Why this IP was banned you can find in the fail2ban.log
(search for lines before [affected-jail-name] Found <IP>
) if your log-level more precise as INFO.
Otherwise take a look in the corresponding log file on the time from which fail2ban logged the failure.
Or try to use fail2ban-regex
with log-file and filter-file as arguments.

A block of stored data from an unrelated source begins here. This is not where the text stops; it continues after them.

-- pv_equiv track=rewrite | github.com/sahilm2306/University-projcts | q3.py | findMostFrequentFollower
-- ===== SOURCE A (Python) =====
-- def findMostFrequentFollower(word_list: list[str], target_word: str) -> str:
--
--     lower_list = [w.lower() for w in word_list]
--     target = target_word.lower()
--     follower_counts = {}
--
--     # Go through all pairs of words
--     for i in range(len(lower_list) - 1):
--         if lower_list[i] == target:
--             next_word = lower_list[i + 1]
--             follower_counts[next_word] = follower_counts.get(next_word, 0) + 1
--
--     if not follower_counts:
--         return ""
--
--     # Find the follower(s) with the highest frequency
--     max_count = max(follower_counts.values())
--     candidates = {word for word, count in follower_counts.items()
--                   if count == max_count}
--
--     # Return whichever candidate appears last in the original list
--     for word in reversed(lower_list):
--         if word in candidates:
--             return word
--
--     return ""
-- ===== SOURCE B (Python) =====
-- def findMostFrequentFollower(word_list: list[str], target_word: str) -> str:
--     lower_list = [w.lower() for w in word_list]
--     target = target_word.lower()
--     counts = {}
--     for prev, nxt in zip(lower_list, lower_list[1:]):
--         if prev == target:
--             counts[nxt] = counts.get(nxt, 0) + 1
--     if not counts:
--         return ""
--     last_index = {w: i for i, w in enumerate(lower_list)}
--     return max(counts, key=lambda w: (counts[w], last_index[w]))
-- ===== Notes on version B (the rewrite author's own statement) =====
-- stated objective: simpler
-- what changed: A's three passes after counting (max of values, candidate-set comprehension, reverse scan of the whole list) are replaced by one last-occurrence-index dict plus a single max over the counts keyed by the tuple (count, last index), which replicates the latest-occurrence tie-break.
import Mathlib
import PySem

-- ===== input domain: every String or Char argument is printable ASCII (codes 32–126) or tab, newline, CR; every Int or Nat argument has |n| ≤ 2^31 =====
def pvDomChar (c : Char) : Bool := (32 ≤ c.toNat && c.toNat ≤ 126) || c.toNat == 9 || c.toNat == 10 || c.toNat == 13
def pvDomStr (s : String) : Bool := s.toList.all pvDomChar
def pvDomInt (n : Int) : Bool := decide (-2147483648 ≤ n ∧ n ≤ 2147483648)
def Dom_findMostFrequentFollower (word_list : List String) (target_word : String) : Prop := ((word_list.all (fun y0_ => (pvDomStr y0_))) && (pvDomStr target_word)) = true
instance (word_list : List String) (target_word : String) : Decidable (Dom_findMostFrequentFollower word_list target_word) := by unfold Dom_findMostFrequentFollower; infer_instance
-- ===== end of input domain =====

E. g. if you want to see why the IP-address was banned in sshd jail:
# auth.log:
fail2ban-regex --print-all-matched /var/log/auth.log /etc/fail2ban/filter.d/sshd | grep 192.0.2.25
# or systemd journal:
fail2ban-regex --print-all-matched systemd-journal /etc/fail2ban/filter.d/sshd | grep 192.0.2.25
If your fail2ban version is larger as 0.9 and database was not disabled, you can quick find there corresponding log-matches for this IP, e. g. by executing of following script:
# set your IP and db-path ...
?sudo? python -c "ip='192.0.2.25'; db='/var/lib/fail2ban/fail2ban.sqlite3'; import sys, logging; logging.basicConfig(stream=sys.stdout, level=logging.ERROR); from fail2ban.server.database import Fail2BanDb; db = Fail2BanDb(db); t = db.getBansMerged(ip=ip); print(('%d attempts, matches:\n %s' % (t.getAttempt(), '\n '.join(t.getMatches())) ) if t else 'NOT FOUND')"
Following script shows all failures of all IPs across all jails:
?sudo? python -c "db='/var/lib/fail2ban/fail2ban.sqlite3'; import sys, logging; logging.basicConfig(stream=sys.stdout, level=logging.ERROR); from fail2ban.server.database import Fail2BanDb; db = Fail2BanDb(db); t = db.getBansMerged(); print('\n'.join((('%s - %d attempts, matches:\n %s' % (t.getIP(), t.getAttempt(), '\n '.join(t.getMatches())) ) for t in t)))"
[Q] Fail2ban does not ban and logs include iptables v...: unknown option "-w"
Answer
[A] Default configuration of Fail2Ban requires iptables with locking support (-w
option). If you run on a system with older iptables (before 1.4.20
), you need to disable locking option by e.g. providing /etc/fail2ban/action.d/iptables.local
file with
[Init]
lockingopt =
[Q] After Fail2ban starts, I'm not seeing the filter chains I expect as per my configuration
Answer
[A] Fail2ban will create the filter chains on demand, i.e. as the first bans actually happen. This behaviour was changed in fail2ban 0.10 - prior to that version empty chains were created directly at startup (see also this SO answer and #1742).